From: utzoo!watmath!rvpalliende
Newsgroups: net.nlang
Title: Rational spelling
Article-I.D.: watmath.3085
Posted: Fri Jul 23 13:45:26 1982
Received: Fri Jul 23 23:45:13 1982

Why do people think that changing spelling means having phonetic spelling?
English phonetics is far from rational  (people who drop their r's,
others who don't; people who rime "father" and "bother", and others who
don't; thousands ov homonyms, etc) therefore, a rational spelling
can't and shouldn't be phonetic. Anyway, all people who object
phonetic spelling because ov the problems that homonyms would generate
never complain about homographs, like read (reed, red),
tear (tir, ter), record (rekerd, rikurd), etc.

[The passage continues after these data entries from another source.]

-- pv_equiv track=rewrite | github.com/nicolajack/BUCS111 | ps2/lab4?.py | negate_evens
-- ===== SOURCE A (Python) =====
-- def negate_evens(vals):
--     if vals == []:
--         return []
--     else:
--         rest_negated = negate_evens(vals[1:])
--         if vals[0] % 2 == 0:
--             return [-vals[0]] + rest_negated
--         else:
--             return [vals[0]] + rest_negated
-- ===== SOURCE B (Python) =====
-- def negate_evens(vals):
--     result = []
--     for x in vals:
--         if x % 2 == 0:
--             result.append(-x)
--         else:
--             result.append(x)
--     return result
-- ===== Notes on version B (the rewrite author's own statement) =====
-- stated objective: idiomatic
-- what changed: Replaces head/tail recursion building the list by repeated concatenation with a single iterative forward loop appending to an accumulator.
import Mathlib
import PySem

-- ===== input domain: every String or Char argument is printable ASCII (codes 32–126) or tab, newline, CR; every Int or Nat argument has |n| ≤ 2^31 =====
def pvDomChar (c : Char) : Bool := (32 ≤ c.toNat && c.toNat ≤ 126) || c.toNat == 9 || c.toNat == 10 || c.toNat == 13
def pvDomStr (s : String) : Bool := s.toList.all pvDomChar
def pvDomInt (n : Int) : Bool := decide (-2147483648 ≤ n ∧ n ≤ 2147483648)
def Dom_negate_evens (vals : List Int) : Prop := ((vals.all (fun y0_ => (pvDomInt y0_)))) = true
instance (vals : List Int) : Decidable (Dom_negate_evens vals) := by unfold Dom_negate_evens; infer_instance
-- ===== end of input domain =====

-- B replaces A's tail recursion with list concatenation by an iterative accumulator loop (objective: idiomatic, linear instead of quadratic list building).

-- ===== PORT A =====
def negate_evens (vals : List Int) : List Int :=
  match vals with
  | [] => []
  | v :: vs =>
    let rest_negated := negate_evens vs   -- negate_evens(vals[1:])
    if PySem.Int.mod v 2 = 0 then (-v) :: rest_negated else v :: rest_negated

-- ===== PORT B =====
def negate_evens_alt (vals : List Int) : List Int :=
  vals.foldl (fun result x => result ++ (if PySem.Int.mod x 2 = 0 then [-x] else [x])) []

-- ===== PRECONDITION & SPEC =====
def Spec_negate_evens (vals : List Int) (out : List Int) : Prop := out = negate_evens_alt vals
instance (vals : List Int) (out : List Int) : Decidable (Spec_negate_evens vals out) := by unfold Spec_negate_evens; infer_instance

-- ===== CLAIM (what is proved, stated in full; the proofs are below) =====
def Claim_equal_negate_evens : Prop := ∀ (vals : List Int), Dom_negate_evens vals → Spec_negate_evens vals (negate_evens vals)

-- ===== LEMMAS AND PROOFS =====
theorem negate_evens_foldl (vals : List Int) (acc : List Int) :
    vals.foldl (fun result x => result ++ (if PySem.Int.mod x 2 = 0 then [-x] else [x])) acc
      = acc ++ negate_evens vals := by
  induction vals generalizing acc with
  | nil => simp [negate_evens]
  | cons v vs ih =>
    simp only [List.foldl, negate_evens, ih]
    split <;> simp

-- ===== VERDICT (by name: the statement is the Claim_ definition above) =====
theorem negate_evens_spec : Claim_equal_negate_evens := by
  intro vals _
  unfold Spec_negate_evens negate_evens_alt
  rw [negate_evens_foldl]
  rfl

On the other hand, although there are some reasons not to have a (completely)
phonetic spelling, there is no reason not to make spelling more rational.
The following variants are in current use today:
catalogue 	catalog
centre		center
defence		defense
colour		color
sceptical	skeptical
None ov the spellings in the right hand side is "phonetic", but they
are better than the ones in the left hand side.
Why can't more variants ov this form be in effect?
Note that backwards compatibility isn't the source ov all spelling difficulties.
 Johnson and other no too learned
scholars are responsible for respelling:
ache	It was thought that "ake" derived from Greek.
island  It was thought that "iland" derived from "insula". This word was
	actually respelled, to make it more "etymological". Actually the
	spelling ILAND is correct (although not socially accepted)
sovereign People thought that it had something to do with Latin
	  "regnus".
Therefore, the etymological argument is unsound as a reason to leave
spelling the way it is now.
Note also that many other difficulties are due to phonetic reasons:
Double consonants were introduced in a frustrated attempt ov indicating
the length ov a vowel. "Latter" and "later" are good examples where this
works. But the rule isn't used in all English words. If we had the
pair ov words "finite" and "infinnit" probably nobody would pronounce
in-fie-nite (Webster records the latter pronunciation as a variant, which
I'm certain, was developed due to the spelling)
"ch" instead ov "k", "ph" instead ov "f", and "y" instead ov "i" were
introduced in Latin for phonetic reasons. "ch" attempted to represent
a hard "h" sound (as "Kh" in Khomeini or "J" in La Jolla) "ph" was
the Greek "f" which used both lips instead ov only the upper lip and
the lower teeth (I can't hear the difference, but it seems that Romans could)
Finally, "y" represented a sound similar to French "u".
Why are the phonetic reasons the Romans had, more important than the
ones that people ov today may have?
To finish this a simple statistic: children taught to read in a
phonetic alphabet acquire 5th grade proficiency (by English standards)
by the middle ov grade 2. If a rational (and international) spelling
were adopted, this could be worsened, but probably not too much.